Ratties were generally used on farms to control the rodent population. Earth dog trials require the dog to go underground and flush out quarry (a rat).



DJEtzel said:


> Well, I'm not entirely sure she is. I got word from some Rattie people that she looked like a purebred Rat Terrier without the dock. That's the only reason I and my shelter thought she was, becasue her tail wasn't docked. She's 12 inches tall and 9.5lbs which puts her in the miniature Rat Terrier category according to the AKC, your friend's dog may be a standard.


I don't actually know all that much about Ratties, either, but your girl looks a little delicate to be purebred. Most Rat Terriers I've seen are sturdy little boogers.


----------



## DJEtzel (Dec 28, 2009)

FilleBelle said:


> Ratties were generally used on farms to control the rodent population. Earth dog trials require the dog to go underground and flush out quarry (a rat).
> 
> 
> I don't actually know all that much about Ratties, either, but your girl looks a little delicate to be purebred. Most Rat Terriers I've seen are sturdy little boogers.

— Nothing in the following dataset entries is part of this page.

-- pv_equiv track=rewrite | github.com/NeoLoon/Maplestory_Bot_KR_EN | module/simbol.py | simbol1
-- ===== SOURCE A (Python) =====
-- def simbol1(a, b):
--     result1 = 0
--     result2 = 0
--     for i in range(1, a):
--         result1 += (i * i) + 11
--     for i in range(1, b):
--         result2 += (i * i) + 11
--     result = result2 - result1
--     return format(result, ',')
-- ===== SOURCE B (Python) =====
-- def simbol1(a, b):
--     def s(n):
--         m = n - 1
--         if m < 0:
--             m = 0
--         return m * (m + 1) * (2 * m + 1) // 6 + 11 * m
--     return format(s(b) - s(a), ',')
-- ===== Notes on version B (the rewrite author's own statement) =====
-- stated objective: faster
-- what changed: replaces the two O(a)/O(b) summation loops by the closed form sum_{i=1}^{m} i^2 = m(m+1)(2m+1)/6 plus 11*m for each bound, computed in O(1)
import Mathlib
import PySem

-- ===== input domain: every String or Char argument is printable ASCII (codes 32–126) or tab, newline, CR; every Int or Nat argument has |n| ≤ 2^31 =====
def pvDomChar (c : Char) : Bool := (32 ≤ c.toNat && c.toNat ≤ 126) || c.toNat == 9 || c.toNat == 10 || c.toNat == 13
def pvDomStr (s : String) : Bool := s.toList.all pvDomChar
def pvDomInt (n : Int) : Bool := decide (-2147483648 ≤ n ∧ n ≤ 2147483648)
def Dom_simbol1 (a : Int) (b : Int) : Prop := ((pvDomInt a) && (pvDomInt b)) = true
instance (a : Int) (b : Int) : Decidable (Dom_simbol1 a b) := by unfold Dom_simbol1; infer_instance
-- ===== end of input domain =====

-- B replaces A's two summation loops by the closed form m(m+1)(2m+1)/6 + 11m (O(1) instead of O(a+b)).
-- pvCommaFmt is the shared port of Python's format(n, ','), which both Pythons call: digits of |n|
-- grouped in threes from the right with ',', '-' prefixed for negative n. Exact for every Int.

-- shared helper: format(n, ',')
def pvGroupRev : List Char → List Char
  | a :: b :: c :: d :: rest => a :: b :: c :: ',' :: pvGroupRev (d :: rest)
  | l => l

def pvCommaFmt (n : Int) : String :=
  let ds := PySem.Int.toChars (Int.ofNat n.natAbs)
  let g := (pvGroupRev ds.reverse).reverse
  String.ofList (if n < 0 then '-' :: g else g)

-- ===== PORT A =====
def simbol1 (a : Int) (b : Int) : String :=
  let result1 := (PySem.List.pyRange 1 a 1).foldl (fun acc i => acc + (i * i + 11)) 0
  let result2 := (PySem.List.pyRange 1 b 1).foldl (fun acc i => acc + (i * i + 11)) 0
  pvCommaFmt (result2 - result1)

-- ===== PORT B =====
def pvS (n : Int) : Int :=
  let m := n - 1
  let m := if m < 0 then 0 else m
  PySem.Int.floordiv (m * (m + 1) * (2 * m + 1)) 6 + 11 * m

def simbol1_alt (a : Int) (b : Int) : String :=
  pvCommaFmt (pvS b - pvS a)

-- ===== PRECONDITION & SPEC =====
def Spec_simbol1 (a : Int) (b : Int) (out : String) : Prop := out = simbol1_alt a b
instance (a : Int) (b : Int) (out : String) : Decidable (Spec_simbol1 a b out) := by unfold Spec_simbol1; infer_instance

-- ===== CLAIM (what is proved, stated in full; the proofs are below) =====
def Claim_equal_simbol1 : Prop := ∀ (a : Int) (b : Int), Dom_simbol1 a b → Spec_simbol1 a b (simbol1 a b)

-- ===== LEMMAS AND PROOFS =====

theorem pv_six_dvd (m : Int) : (6 : Int) ∣ m * (m + 1) * (2 * m + 1) := by
  have h2 : (2 : Int) ∣ m * (m + 1) * (2 * m + 1) :=
    Dvd.dvd.mul_right (Int.even_mul_succ_self m).two_dvd _
  have h3 : (3 : Int) ∣ m * (m + 1) * (2 * m + 1) := by
    have h := Int.emod_emod_of_dvd m (dvd_refl 3)
    have hb : m % 3 = 0 ∨ m % 3 = 1 ∨ m % 3 = 2 := by omega
    obtain ⟨k, hk⟩ : ∃ k, m = 3 * k + m % 3 := ⟨m / 3, by omega⟩
    rcases hb with h | h | h <;> rw [h] at hk <;> subst hk
    · exact ⟨k * (3 * k + 0 + 1) * (2 * (3 * k + 0) + 1), by ring⟩
    · exact ⟨(3 * k + 1) * (3 * k + 2) * (2 * k + 1), by ring⟩
    · exact ⟨(3 * k + 2) * (k + 1) * (2 * (3 * k + 2) + 1), by ring⟩
  omega

theorem pv_floordiv_six (q : Int) : PySem.Int.floordiv (6 * q) 6 = q := by
  rw [PySem.Int.floordiv_eq_ediv_of_pos (by omega)]
  exact Int.mul_ediv_cancel_left q (by omega)

theorem pv_sum_eq (n : Int) :
    (PySem.List.pyRange 1 n 1).foldl (fun acc i => acc + (i * i + 11)) 0 = pvS n := by
  by_cases h : n ≤ 1
  · rw [PySem.List.pyRange_one_eq_nil h]
    simp only [List.foldl_nil, pvS]
    have : (if n - 1 < 0 then (0 : Int) else n - 1) = 0 := by omega
    rw [this]
    norm_num [PySem.Int.floordiv]
  · -- n = k + 1 for some k : Nat with k ≥ 1
    have haux : ∀ k : Nat,
        (PySem.List.pyRange 1 ((k : Int) + 1) 1).foldl (fun acc i => acc + (i * i + 11)) 0
          = pvS ((k : Int) + 1) := by
      intro k
      induction k with
      | zero =>
        rw [PySem.List.pyRange_one_eq_nil (by omega)]
        simp [pvS, PySem.Int.floordiv]
      | succ k ih =>
        have hsp : ((k : Int) + 1 + 1) = ((k : Int) + 1) + 1 := by push_cast; ring
        rw [show ((k + 1 : Nat) : Int) + 1 = ((k : Int) + 1) + 1 by push_cast; ring,
            PySem.List.pyRange_one_succ_right (by omega), List.foldl_append, ih]
        simp only [List.foldl_cons, List.foldl_nil]
        -- reduce both pvS values via the divisibility quotients
        obtain ⟨q, hq⟩ := pv_six_dvd (k : Int)
        obtain ⟨q', hq'⟩ := pv_six_dvd ((k : Int) + 1)
        have hS1 : pvS ((k : Int) + 1) = q + 11 * (k : Int) := by
          simp only [pvS]
          have : ((k : Int) + 1 - 1) = (k : Int) := by ring
          rw [this]
          rw [if_neg (by omega), hq, pv_floordiv_six]
        have hS2 : pvS (((k : Int) + 1) + 1) = q' + 11 * ((k : Int) + 1) := by
          simp only [pvS]
          have : ((k : Int) + 1 + 1 - 1) = (k : Int) + 1 := by ring
          rw [this]
          rw [if_neg (by omega), hq', pv_floordiv_six]
        rw [hS1, hS2]
        have h6 : 6 * q' = 6 * q + 6 * (((k : Int) + 1) * ((k : Int) + 1)) := by
          linear_combination hq - hq'
        have hstep : q' = q + ((k : Int) + 1) * ((k : Int) + 1) := by linarith
        rw [hstep]; ring
    have hk : n = ((n - 1).toNat : Int) + 1 := by omega
    rw [hk]; exact haux _

-- ===== VERDICT (by name: the statement is the Claim_ definition above) =====
theorem simbol1_spec : Claim_equal_simbol1 := by
  intro a b _
  unfold Spec_simbol1 simbol1 simbol1_alt
  rw [pv_sum_eq a, pv_sum_eq b]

Oh yeah? Maybe she does have that Chi in her, then. I was also thinking maybe Italian Greyhound at one point.


----------



## FilleBelle (Aug 1, 2007)

I could see Italian Greyhound. I think the problem with the Rat Terrier situation is that they're still foundation stock and, I think, not quite as standardized as they may eventually be. So I've seen some more fine boned ones with big ol' ears like your girl and then some purebreds stockier ones with ears like Jack Russels. I like this photo gallery because I assume the Rat Terrier Club of America knows what it's talking about.

I looked into this pretty well when I got Pumbaa because I suspected she might have some Rattie in her due to her size. As it turns out, I think she's just a giant Min Pin.


----------